The aQWERTYon pitch wheels and the future of music theory visualization

The MusEDLab will soon be launching a revamped version of the aQWERTYon with some enhancements to its visual design, including a new scale picker. Beyond our desire to make our stuff look cooler, the scale picker represents a challenge that we’ve struggled with since the earliest days of aQW development. On the one hand, we want to offer users a wide variety of intriguing and exotic scales to play with. On the other hand, our audience of beginner and intermediate musicians is likely to be horrified by a list of terms like “Lydian dominant mode.” I recently had the idea to represent all the scales as colorful icons, like so:

Read more about the rationale and process behind this change here. In this post, I’ll explain what the icons mean, and how they can someday become the basis for a set of new interactive music theory visualizations.

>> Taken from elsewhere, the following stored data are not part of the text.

-- pv_equiv track=rewrite | github.com/TedYav/CodingChallenges | HackerRank/Algorithms/dp/brick_stack.py | calculate_rows
-- ===== SOURCE A (Python) =====
-- def calculate_rows(width, modulus):
-- 	row_memo = [0 for i in range(width+1)]
-- 	row_memo[0] = 1
-- 	for i in range(1, width + 1):
-- 		for j in range(1,5):
-- 			if i-j >= 0:
-- 				row_memo[i] += row_memo[i-j]
-- 		row_memo[i] %= modulus
-- 	return row_memo
-- ===== SOURCE B (Python) =====
-- def calculate_rows(width, modulus):
-- 	# Sliding-window accumulator: one running sum replaces the inner 4-term re-summing loop.
-- 	row_memo = [0] * (width + 1)
-- 	row_memo[0] = 1
-- 	window = 1
-- 	for i in range(1, width + 1):
-- 		row_memo[i] = window % modulus
-- 		window += row_memo[i]
-- 		if i - 4 >= 0:
-- 			window -= row_memo[i - 4]
-- 	return row_memo
-- ===== Notes on version B (the rewrite author's own statement) =====
-- stated objective: faster
-- what changed: Replaces the inner 4-term re-summing loop over row_memo[i-1..i-4] by a single sliding-window accumulator maintained incrementally (add the new entry, subtract the entry leaving the window), filling the same preallocated array.
import Mathlib
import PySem

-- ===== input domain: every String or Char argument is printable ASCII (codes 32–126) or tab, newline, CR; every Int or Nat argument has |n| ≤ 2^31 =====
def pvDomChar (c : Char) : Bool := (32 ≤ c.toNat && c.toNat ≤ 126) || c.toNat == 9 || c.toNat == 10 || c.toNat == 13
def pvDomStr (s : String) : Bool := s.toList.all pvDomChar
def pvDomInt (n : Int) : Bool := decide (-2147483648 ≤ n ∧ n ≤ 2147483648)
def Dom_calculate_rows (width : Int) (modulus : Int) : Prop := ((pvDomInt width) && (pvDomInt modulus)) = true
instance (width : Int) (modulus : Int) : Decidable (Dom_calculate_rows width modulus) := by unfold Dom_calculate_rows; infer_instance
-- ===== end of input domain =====

-- B fills the same preallocated array but replaces A's inner 4-term re-summing loop
-- by one incrementally maintained sliding-window accumulator (constant-factor speedup).


-- ===== PORT A =====
-- body of A's outer loop: inner loop 'for j in range(1,5): if i-j>=0: row_memo[i] += row_memo[i-j]' then 'row_memo[i] %= modulus'
def stepA (modulus : Int) (rm : List Int) (i : Int) : List Int :=
  let rm2 := (PySem.List.pyRange 1 5 1).foldl
    (fun rm j =>
      if i - j ≥ 0 then
        PySem.List.pySetD rm i (PySem.List.pyGetD rm i 0 + PySem.List.pyGetD rm (i - j) 0)
      else rm) rm
  PySem.List.pySetD rm2 i (PySem.Int.mod (PySem.List.pyGetD rm2 i 0) modulus)

def calculate_rows (width : Int) (modulus : Int) : List Int :=
  -- '[0 for i in range(width+1)]', then 'row_memo[0] = 1', then the outer loop
  (PySem.List.pyRange 1 (width + 1) 1).foldl (stepA modulus)
    (PySem.List.pySetD ((PySem.List.pyRange 0 (width + 1) 1).map (fun _ => (0 : Int))) 0 1)

-- ===== PORT B =====
-- body of B's loop: row_memo[i] = window % modulus; window += row_memo[i]; if i-4 >= 0: window -= row_memo[i-4]
def stepB (modulus : Int) (s : List Int × Int) (i : Int) : List Int × Int :=
  let v := PySem.Int.mod s.2 modulus
  let rm := PySem.List.pySetD s.1 i v
  let window := s.2 + v
  let window := if i - 4 ≥ 0 then window - PySem.List.pyGetD rm (i - 4) 0 else window
  (rm, window)

def calculate_rows_alt (width : Int) (modulus : Int) : List Int :=
  -- '[0] * (width+1)', then 'row_memo[0] = 1', then the loop with the sliding window
  ((PySem.List.pyRange 1 (width + 1) 1).foldl (stepB modulus)
    (PySem.List.pySetD (List.replicate (width + 1).toNat 0) 0 1, 1)).1

-- ===== PRECONDITION & SPEC =====
-- Pre_ excludes exactly the inputs where both Pythons raise: width < 0 (IndexError on row_memo[0] = 1)
-- and modulus = 0 with width ≥ 1 (ZeroDivisionError on the first '%').
def Pre_calculate_rows (width : Int) (modulus : Int) : Prop :=
  0 ≤ width ∧ (width = 0 ∨ modulus ≠ 0)
instance (width : Int) (modulus : Int) : Decidable (Pre_calculate_rows width modulus) := by
  unfold Pre_calculate_rows; infer_instance

def pvWitness_calculate_rows : Int × Int := (6, 7)

def Spec_calculate_rows (width : Int) (modulus : Int) (out : List Int) : Prop :=
  out = calculate_rows_alt width modulus
instance (width : Int) (modulus : Int) (out : List Int) : Decidable (Spec_calculate_rows width modulus out) := by
  unfold Spec_calculate_rows; infer_instance

-- ===== CLAIM (what is proved, stated in full; the proofs are below) =====
def Claim_equal_calculate_rows : Prop := ∀ (width : Int) (modulus : Int), Dom_calculate_rows width modulus → Pre_calculate_rows width modulus → Spec_calculate_rows width modulus (calculate_rows width modulus)

-- ===== LEMMAS AND PROOFS =====

-- gIdx out t = out[t] when 0 ≤ t (default 0), 0 for negative t: the contribution of memo entry t.
def gIdx (out : List Int) (t : Int) : Int := if 0 ≤ t then out.getD t.toNat 0 else 0

-- ghost append-only fold: the filled prefix of B's array together with B's window
def ghostStep (modulus : Int) (s : List Int × Int) (i : Int) : List Int × Int :=
  let v := PySem.Int.mod s.2 modulus
  let out := s.1 ++ [v]
  let window := s.2 + v
  let window := if i - 4 ≥ 0 then window - PySem.List.pyGetD out (i - 4) 0 else window
  (out, window)

def spine (m : Int) (n : Nat) : List Int × Int :=
  (PySem.List.pyRange 1 ((n : Int) + 1) 1).foldl (ghostStep m) ([1], 1)

lemma mid_get (out : List Int) (acc : Int) (tail : List Int) :
    PySem.List.pyGetD (out ++ acc :: tail) (out.length : Int) 0 = acc := by
  rw [PySem.List.pyGetD_natCast]
  simp

lemma mid_set (out : List Int) (acc : Int) (tail : List Int) (v : Int) :
    PySem.List.pySetD (out ++ acc :: tail) (out.length : Int) v = out ++ v :: tail := by
  rw [PySem.List.pySetD_natCast]
  simp

lemma gIdx_eq_pyGetD (out : List Int) (rest : List Int) (t : Int) (h0 : 0 ≤ t)
    (hlt : t < (out.length : Int)) :
    PySem.List.pyGetD (out ++ rest) t 0 = gIdx out t := by
  rw [PySem.List.pyGetD_of_nonneg _ _ h0, gIdx, if_pos h0]
  rw [List.getD_append]
  omega

lemma gIdx_append_left (out : List Int) (ys : List Int) (t : Int)
    (hlt : t < (out.length : Int)) : gIdx (out ++ ys) t = gIdx out t := by
  unfold gIdx
  by_cases h0 : 0 ≤ t
  · rw [if_pos h0, if_pos h0, List.getD_append]
    omega
  · rw [if_neg h0, if_neg h0]

lemma stepA_inner_j (out : List Int) (acc : Int) (tail : List Int) (j : Int)
    (hj : 1 ≤ j) (i : Int) (hi : i = (out.length : Int)) :
    (if i - j ≥ 0 then
        PySem.List.pySetD (out ++ acc :: tail) i
          (PySem.List.pyGetD (out ++ acc :: tail) i 0 +
           PySem.List.pyGetD (out ++ acc :: tail) (i - j) 0)
      else out ++ acc :: tail) = out ++ (acc + gIdx out (i - j)) :: tail := by
  subst hi
  by_cases h : 0 ≤ (out.length : Int) - j
  · rw [if_pos (by omega), mid_get,
      gIdx_eq_pyGetD out (acc :: tail) _ h (by omega), mid_set]
  · rw [if_neg (by omega), gIdx, if_neg h, add_zero]

-- one outer-loop step of A on a state 'out ++ 0 :: tail' at index i = out.length:
lemma stepA_eq (m : Int) (out tail : List Int) (i : Int) (hi : i = (out.length : Int)) :
    stepA m (out ++ 0 :: tail) i =
      out ++ (PySem.Int.mod (0 + gIdx out (i-1) + gIdx out (i-2) + gIdx out (i-3) + gIdx out (i-4)) m) :: tail := by
  have hr : PySem.List.pyRange 1 5 1 = [1, 2, 3, 4] := by decide
  unfold stepA
  rw [hr]
  simp only [List.foldl_cons, List.foldl_nil]
  rw [stepA_inner_j out 0 tail 1 (by omega) i hi,
      stepA_inner_j out _ tail 2 (by omega) i hi,
      stepA_inner_j out _ tail 3 (by omega) i hi,
      stepA_inner_j out _ tail 4 (by omega) i hi]
  subst hi
  rw [mid_get, mid_set]

-- joint invariant of A's fold and the ghost spine after n steps
lemma loops_inv (m : Int) (w n : Nat) (hn : n ≤ w) :
    (PySem.List.pyRange 1 ((n : Int) + 1) 1).foldl (stepA m) (1 :: List.replicate w 0)
      = (spine m n).1 ++ List.replicate (w - n) 0
    ∧ (spine m n).1.length = n + 1
    ∧ (spine m n).2
        = gIdx (spine m n).1 (n : Int) + gIdx (spine m n).1 ((n : Int) - 1)
        + gIdx (spine m n).1 ((n : Int) - 2) + gIdx (spine m n).1 ((n : Int) - 3) := by
  induction n with
  | zero =>
    rw [show (PySem.List.pyRange 1 ((0 : Nat) + 1 : Int) 1) = [] from
      PySem.List.pyRange_one_eq_nil (by omega)]
    refine ⟨by simp [spine, PySem.List.pyRange_one_eq_nil], by simp [spine, PySem.List.pyRange_one_eq_nil], ?_⟩
    simp only [spine]
    rw [show (PySem.List.pyRange 1 ((0 : Nat) + 1 : Int) 1) = [] from
      PySem.List.pyRange_one_eq_nil (by omega)]
    simp only [List.foldl_nil]
    norm_num [gIdx]
  | succ n ih =>
    have hn' : n ≤ w := by omega
    obtain ⟨ihA, ihL, ihW⟩ := ih hn'
    push_cast
    set out := (spine m n).1 with hout
    set win := (spine m n).2 with hwin
    have hpair : (PySem.List.pyRange 1 ((n : Int) + 1) 1).foldl (ghostStep m) ([1], 1) = (out, win) := rfl
    have hsplit : PySem.List.pyRange 1 ((n : Int) + 1 + 1) 1
        = PySem.List.pyRange 1 ((n : Int) + 1) 1 ++ [(n : Int) + 1] :=
      PySem.List.pyRange_one_succ_right (by omega)
    have hrep : w - n = (w - (n + 1)) + 1 := by omega
    have hspine : spine m (n + 1) = ghostStep m (out, win) ((n : Int) + 1) := by
      simp only [spine]
      push_cast
      rw [hsplit, List.foldl_append, hpair]
      simp [List.foldl_cons]
    rw [hsplit, List.foldl_append]
    simp only [List.foldl_cons, List.foldl_nil]
    rw [ihA, hrep, List.replicate_succ, hspine]
    have hi : (n : Int) + 1 = (out.length : Int) := by rw [ihL]; push_cast; ring
    rw [stepA_eq m out (List.replicate (w - (n+1)) 0) ((n : Int) + 1) hi]
    set v := PySem.Int.mod win m with hv
    have win_eq : gIdx out ((n:Int) + 1 - 1) + gIdx out ((n:Int) + 1 - 2) + gIdx out ((n:Int) + 1 - 3)
        + gIdx out ((n:Int) + 1 - 4)
        = gIdx out (n:Int) + gIdx out ((n:Int) - 1) + gIdx out ((n:Int) - 2) + gIdx out ((n:Int) - 3) := by
      rw [show ((n:Int) + 1 - 1) = (n:Int) by ring, show ((n:Int) + 1 - 2) = (n:Int) - 1 by ring,
          show ((n:Int) + 1 - 3) = (n:Int) - 2 by ring, show ((n:Int) + 1 - 4) = (n:Int) - 3 by ring]
    refine ⟨?_, ?_, ?_⟩
    · -- lists agree
      simp only [ghostStep, ← hv]
      rw [zero_add, win_eq, ← ihW, ← hv]
      simp
    · -- length
      simp only [ghostStep]
      simp [ihL]
    · -- window invariant at n+1
      simp only [ghostStep, ← hv]
      have hlen : (out.length : Int) = (n : Int) + 1 := by rw [ihL]; push_cast; ring
      have g_new : gIdx (out ++ [v]) ((n : Int) + 1) = v := by
        rw [gIdx, if_pos (by omega)]
        have h1 : ((n : Int) + 1).toNat = out.length := by omega
        rw [h1]
        simp
      have g_old : ∀ t : Int, t ≤ (n : Int) → gIdx (out ++ [v]) t = gIdx out t := by
        intro t ht
        exact gIdx_append_left out [v] t (by omega)
      by_cases h4 : (n : Int) + 1 - 4 ≥ 0
      · rw [if_pos h4]
        have hg : PySem.List.pyGetD (out ++ [v]) ((n : Int) + 1 - 4) 0 = gIdx out ((n:Int) + 1 - 4) :=
          gIdx_eq_pyGetD out [v] _ (by omega) (by omega)
        rw [hg, g_new, g_old _ (by omega), g_old _ (by omega), g_old _ (by omega), ihW]
        have h14 : (n:Int) + 1 - 4 = (n:Int) - 3 := by ring
        rw [h14]
        ring_nf
      · rw [if_neg h4]
        rw [g_new, g_old _ (by omega), g_old _ (by omega), g_old _ (by omega), ihW]
        have h3 : gIdx out ((n:Int) - 3) = 0 := by rw [gIdx, if_neg (by omega)]
        rw [h3]
        ring_nf

-- B's in-place fold carries exactly the spine's prefix, padded with the unfilled zeros
lemma foldB_eq_spine (m : Int) (w n : Nat) (hn : n ≤ w) :
    (PySem.List.pyRange 1 ((n : Int) + 1) 1).foldl (stepB m) (1 :: List.replicate w 0, 1)
      = ((spine m n).1 ++ List.replicate (w - n) 0, (spine m n).2) := by
  induction n with
  | zero =>
    rw [show (PySem.List.pyRange 1 ((0 : Nat) + 1 : Int) 1) = [] from
      PySem.List.pyRange_one_eq_nil (by omega)]
    simp only [spine]
    rw [show (PySem.List.pyRange 1 ((0 : Nat) + 1 : Int) 1) = [] from
      PySem.List.pyRange_one_eq_nil (by omega)]
    simp
  | succ n ih =>
    have hn' : n ≤ w := by omega
    obtain ⟨-, ihL, -⟩ := loops_inv m w n hn'
    push_cast
    have hsplit : PySem.List.pyRange 1 ((n : Int) + 1 + 1) 1
        = PySem.List.pyRange 1 ((n : Int) + 1) 1 ++ [(n : Int) + 1] :=
      PySem.List.pyRange_one_succ_right (by omega)
    have hspine : spine m (n + 1) = ghostStep m (spine m n) ((n : Int) + 1) := by
      simp only [spine]
      push_cast
      rw [hsplit, List.foldl_append]
      simp [List.foldl_cons]
    rw [hsplit, List.foldl_append, ih hn']
    simp only [List.foldl_cons, List.foldl_nil]
    set out := (spine m n).1 with hout
    set win := (spine m n).2 with hwin
    have hrep : w - n = (w - (n + 1)) + 1 := by omega
    have hi : (n : Int) + 1 = (out.length : Int) := by rw [ihL]; push_cast; ring
    have hv : PySem.Int.mod win m = PySem.Int.mod win m := rfl
    simp only [stepB, hspine, ghostStep]
    set v := PySem.Int.mod win m
    have hset : PySem.List.pySetD (out ++ List.replicate (w - n) 0) ((n : Int) + 1) v
        = out ++ v :: List.replicate (w - (n + 1)) 0 := by
      rw [hrep, List.replicate_succ, hi, mid_set]
    rw [hset]
    have hcons : out ++ v :: List.replicate (w - (n + 1)) 0
        = (out ++ [v]) ++ List.replicate (w - (n + 1)) 0 := by simp
    by_cases h4 : (n : Int) + 1 - 4 ≥ 0
    · rw [if_pos h4, if_pos h4]
      have hg1 : PySem.List.pyGetD (out ++ v :: List.replicate (w - (n+1)) 0) ((n : Int) + 1 - 4) 0
          = gIdx out ((n:Int) + 1 - 4) :=
        gIdx_eq_pyGetD out _ _ (by omega) (by omega)
      have hg2 : PySem.List.pyGetD (out ++ [v]) ((n : Int) + 1 - 4) 0
          = gIdx out ((n:Int) + 1 - 4) :=
        gIdx_eq_pyGetD out _ _ (by omega) (by omega)
      rw [hg1, hg2, hcons]
    · rw [if_neg h4, if_neg h4, hcons]

-- both initial lists are 1 :: replicate w 0
lemma initA_eq (w : Nat) :
    PySem.List.pySetD ((PySem.List.pyRange 0 ((w : Int) + 1) 1).map (fun _ => (0 : Int))) 0 1
      = 1 :: List.replicate w 0 := by
  have h1 : (PySem.List.pyRange 0 ((w : Int) + 1) 1).map (fun _ => (0 : Int))
      = List.replicate (w + 1) 0 := by
    rw [List.map_const']
    congr 1
    rw [PySem.List.length_pyRange_one]
    omega
  rw [h1, PySem.List.pySetD_of_nonneg _ _ (by omega)]
  rw [List.replicate_succ]
  simp

lemma initB_eq (w : Nat) :
    PySem.List.pySetD (List.replicate ((w : Int) + 1).toNat (0 : Int)) 0 1
      = 1 :: List.replicate w 0 := by
  have h1 : ((w : Int) + 1).toNat = w + 1 := by omega
  rw [h1, PySem.List.pySetD_of_nonneg _ _ (by omega), List.replicate_succ]
  simp

-- ===== VERDICT (by name: the statement is the Claim_ definition above) =====
theorem calculate_rows_spec : Claim_equal_calculate_rows := by
  intro width modulus _ hpre
  obtain ⟨hw, _⟩ := hpre
  unfold Spec_calculate_rows calculate_rows calculate_rows_alt
  obtain ⟨w, rfl⟩ : ∃ w : Nat, width = (w : Int) := ⟨width.toNat, by omega⟩
  rw [initA_eq w, initB_eq w]
  obtain ⟨hA, -, -⟩ := loops_inv modulus w w le_rfl
  rw [hA, foldB_eq_spine modulus w w le_rfl]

Musical pitches rise and fall linearly, but pitch class is circular. When you go up or down the chromatic scale, the note names “wrap around” every twelve notes. This naming convention reflects the fact that we hear notes an octave apart as being “the same”, probably because they share so many overtones. (Non-human primates hear octaves as being equivalent too.)

chromatic circle

The note names and numbers are all based on the C major scale, which is Western music’s “default setting.” The scale notes C, D, E, F, G, A and B (the white keys on the piano) are the “normal” notes. (Why do they start on C and not A? I have no idea.) You get D-flat, E-flat, G-flat, A-flat and B-flat (the black keys on the piano) by lowering (flatting) their corresponding white key notes. Alternately, you can get the black key notes by raising or sharping the white key notes, in which case they’ll be called C-sharp, D-sharp, F-sharp, G-sharp, and A-sharp. (Let’s just briefly acknowledge that the imagery of the “normal” white and “deviant” black keys is just one of many ways that Western musical culture is super racist, and move on.)

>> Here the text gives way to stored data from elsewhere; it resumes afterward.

-- pv_equiv track=rewrite | github.com/Kotop3ska/Fifteen_game_3x3 | all_methods.py | Appritiation
-- ===== SOURCE A (Python) =====
-- def Appritiation(sit):
--     """Функция, возвращающая ситуации по их оценке"""
--     temp = []   # список сгенерированных ситуаций
--     max_items = []  # список оценок для каждой ситуации
--     for i in range(1, 5):
--         next = NextSit(sit, i)  # генерируем новую ситуацию
--         if next:
--             temp.append(next)
--             max_items.append(Grade(next))
--     situations = [] # список ситуаций, отсортированных по их оцененному значеннию
--     for i in range(len(max_items)):
--         max_index = max_items.index(max(max_items)) # индекс ситуации с данной оценкой
--         situations.append(temp[max_index])
--         max_items.remove(max(max_items))
--         temp.pop(max_index)
--     return situations
--
-- def NextSit(sit, number):
--     row, col = FindZero(sit)
--     directions = {
--         1: (row - 1, col),  # Вверх
--         2: (row + 1, col),  # Вниз
--         3: (row, col - 1),  # Влево
--         4: (row, col + 1),  # Вправо
--     }
--     new_row, new_col = directions[number]
--     if 0 <= new_row < 3 and 0 <= new_col < 3:  # проверка на возможность генерации ситуации с данным номером хода
--         new_sit = [row[:] for row in sit]  # Копируем массив
--         # Меняем местами пустую ячейку с целевой
--         new_sit[row][col], new_sit[new_row][new_col] = new_sit[new_row][new_col], new_sit[row][col]
--         return new_sit
--     return False
--
-- def FindZero(sit):
--     for i in range(3):
--         for j in range(3):
--             if sit[i][j] == 0:
--                 return i, j
--     return None
--
-- def Grade(sit):
--     situation = [sit[i][j] for i in range(len(sit)) for j in range(len(sit))]
--     grade = 0
--     # Просчет манхэтенского расстояния для каждой ячейки
--     for i in range(len(situation)):
--         if situation[i] != 0:
--             grade += abs((i // 3 + 1) - ((situation[i] - 1) // 3 + 1)) + abs((i % 3) - ((situation[i] - 1) % 3))
--     # Возвращает оценку для ситуации
--     return grade
-- ===== SOURCE B (Python) =====
-- def Appritiation(sit):
--     """Neighbor situations ordered by Manhattan grade, best (highest) first.
--
--     Self-contained: finds the blank by one flat scan, generates each legal
--     neighbor directly from the four deltas, and keeps the result list ordered
--     by inserting every new board behind all boards with a >= grade (a stable
--     descending insertion), instead of A's generate-then-repeated-max selection.
--     """
--     k = next(k for k in range(9) if sit[k // 3][k % 3] == 0)
--     zi, zj = k // 3, k % 3
--     ranked = []  # (grade, board), kept in descending grade order, stable
--     for di, dj in ((-1, 0), (1, 0), (0, -1), (0, 1)):
--         ni, nj = zi + di, zj + dj
--         if 0 <= ni < 3 and 0 <= nj < 3:
--             board = [row[:] for row in sit]
--             board[zi][zj], board[ni][nj] = board[ni][nj], board[zi][zj]
--             g = manhattan(board)
--             pos = 0
--             while pos < len(ranked) and ranked[pos][0] >= g:
--                 pos += 1
--             ranked.insert(pos, (g, board))
--     return [board for _, board in ranked]
--
-- def manhattan(board):
--     n = len(board)
--     g = 0
--     for i in range(n):
--         for j in range(n):
--             v = board[i][j]
--             if v != 0:
--                 k = i * n + j
--                 g += abs(k // 3 - (v - 1) // 3) + abs(k % 3 - (v - 1) % 3)
--     return g
-- ===== Notes on version B (the rewrite author's own statement) =====
-- stated objective: alternative
-- what changed: B is self-contained and algorithmically different end to end: it finds the blank by one flat 0..8 scan (no FindZero), generates each legal neighbor directly from the four coordinate deltas (no NextSit/move-number dictionary), computes the Manhattan grade by a direct double loop over cells (no flattened intermediate list), and keeps the output ordered by stable descending insertion of each board as it is generated, instead of A's collect-everything-then-repeated-max/index/remove/pop selection loop.
import Mathlib
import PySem

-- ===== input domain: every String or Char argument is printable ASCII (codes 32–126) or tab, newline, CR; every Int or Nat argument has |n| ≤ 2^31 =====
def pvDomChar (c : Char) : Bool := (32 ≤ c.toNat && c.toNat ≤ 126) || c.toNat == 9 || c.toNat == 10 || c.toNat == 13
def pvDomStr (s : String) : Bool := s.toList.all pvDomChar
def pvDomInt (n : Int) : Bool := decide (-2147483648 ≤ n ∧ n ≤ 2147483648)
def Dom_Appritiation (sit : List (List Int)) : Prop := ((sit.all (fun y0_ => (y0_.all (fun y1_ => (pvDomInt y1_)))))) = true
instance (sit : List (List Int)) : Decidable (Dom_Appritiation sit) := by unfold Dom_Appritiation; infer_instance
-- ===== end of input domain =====

-- B is self-contained and different end to end: one flat scan for the blank, direct delta-based
-- neighbor generation, a direct double-loop Manhattan grade, and a stable descending insertion of
-- each board as it is generated, instead of A's FindZero/NextSit/Grade plus repeated-max selection.

-- ===== PORT A =====
-- sit[i][j] (defaults only reachable outside Pre_, where Python raises)
def pvCell (sit : List (List Int)) (i j : Int) : Int :=
  PySem.List.pyGetD (PySem.List.pyGetD sit i []) j 0

-- FindZero: first (i, j) in the row-major 3x3 scan with sit[i][j] == 0; None if absent
def FindZero (sit : List (List Int)) : Option (Int × Int) :=
  List.find? (fun p => pvCell sit p.1 p.2 == 0)
    ((PySem.List.pyRange 0 3 1).flatMap (fun i => (PySem.List.pyRange 0 3 1).map (fun j => (i, j))))

-- new_sit[i][j] = v (indices are in [0,3) whenever Python does not raise)
def pvSetCell (sit : List (List Int)) (i j v : Int) : List (List Int) :=
  sit.set i.toNat ((PySem.List.pyGetD sit i []).set j.toNat v)

-- NextSit: 'False' is modelled as none (the caller only tests truthiness); none also where Python raises
def NextSit (sit : List (List Int)) (number : Int) : Option (List (List Int)) :=
  match FindZero sit with
  | none => none   -- Python raises TypeError here (outside Pre_)
  | some (row, col) =>
    let directions : PySem.Dict Int (Int × Int) :=
      PySem.Dict.mk [(1, (row - 1, col)), (2, (row + 1, col)), (3, (row, col - 1)), (4, (row, col + 1))]
    match PySem.Dict.get? directions number with
    | none => none   -- KeyError (unreachable from Appritiation)
    | some (newRow, newCol) =>
      if 0 ≤ newRow ∧ newRow < 3 ∧ 0 ≤ newCol ∧ newCol < 3 then
        -- a, b = new_sit[new_row][new_col], new_sit[row][col]; assign [row][col] first, then [new_row][new_col]
        let a := pvCell sit newRow newCol
        let b := pvCell sit row col
        some (pvSetCell (pvSetCell sit row col a) newRow newCol b)
      else none

def Grade (sit : List (List Int)) : Int :=
  let n : Int := (sit.length : Int)
  let situation :=
    (PySem.List.pyRange 0 n 1).flatMap (fun i => (PySem.List.pyRange 0 n 1).map (fun j => pvCell sit i j))
  (PySem.List.pyRange 0 (situation.length : Int) 1).foldl (fun grade i =>
    let v := PySem.List.pyGetD situation i 0
    if v ≠ 0 then
      grade + |PySem.Int.floordiv i 3 + 1 - (PySem.Int.floordiv (v - 1) 3 + 1)|
            + |PySem.Int.mod i 3 - PySem.Int.mod (v - 1) 3|
    else grade) 0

You can represent any scale on the chromatic circle just by “switching” notes on and off. For example, if you activate the notes C, D, E-flat, F, G, A-flat and B, you get C harmonic minor. (Alternatively, you could just deactivate D-flat, E, G-flat, A, and B-flat.) Here’s how the scale looks when you write it this way:

C harmonic minor - monochrome

This is how I conceive scales in my head, as a pattern of activated and deactivated chromatic scale notes. As a guitarist, it’s the most intuitive way to think about them, because each box on the circular grid corresponds to a fret, so you can read the fingering pattern right off the circle. When I think “harmonic minor,” I don’t think of note names, I think “pattern of notes and gaps with one unusually wide gap.”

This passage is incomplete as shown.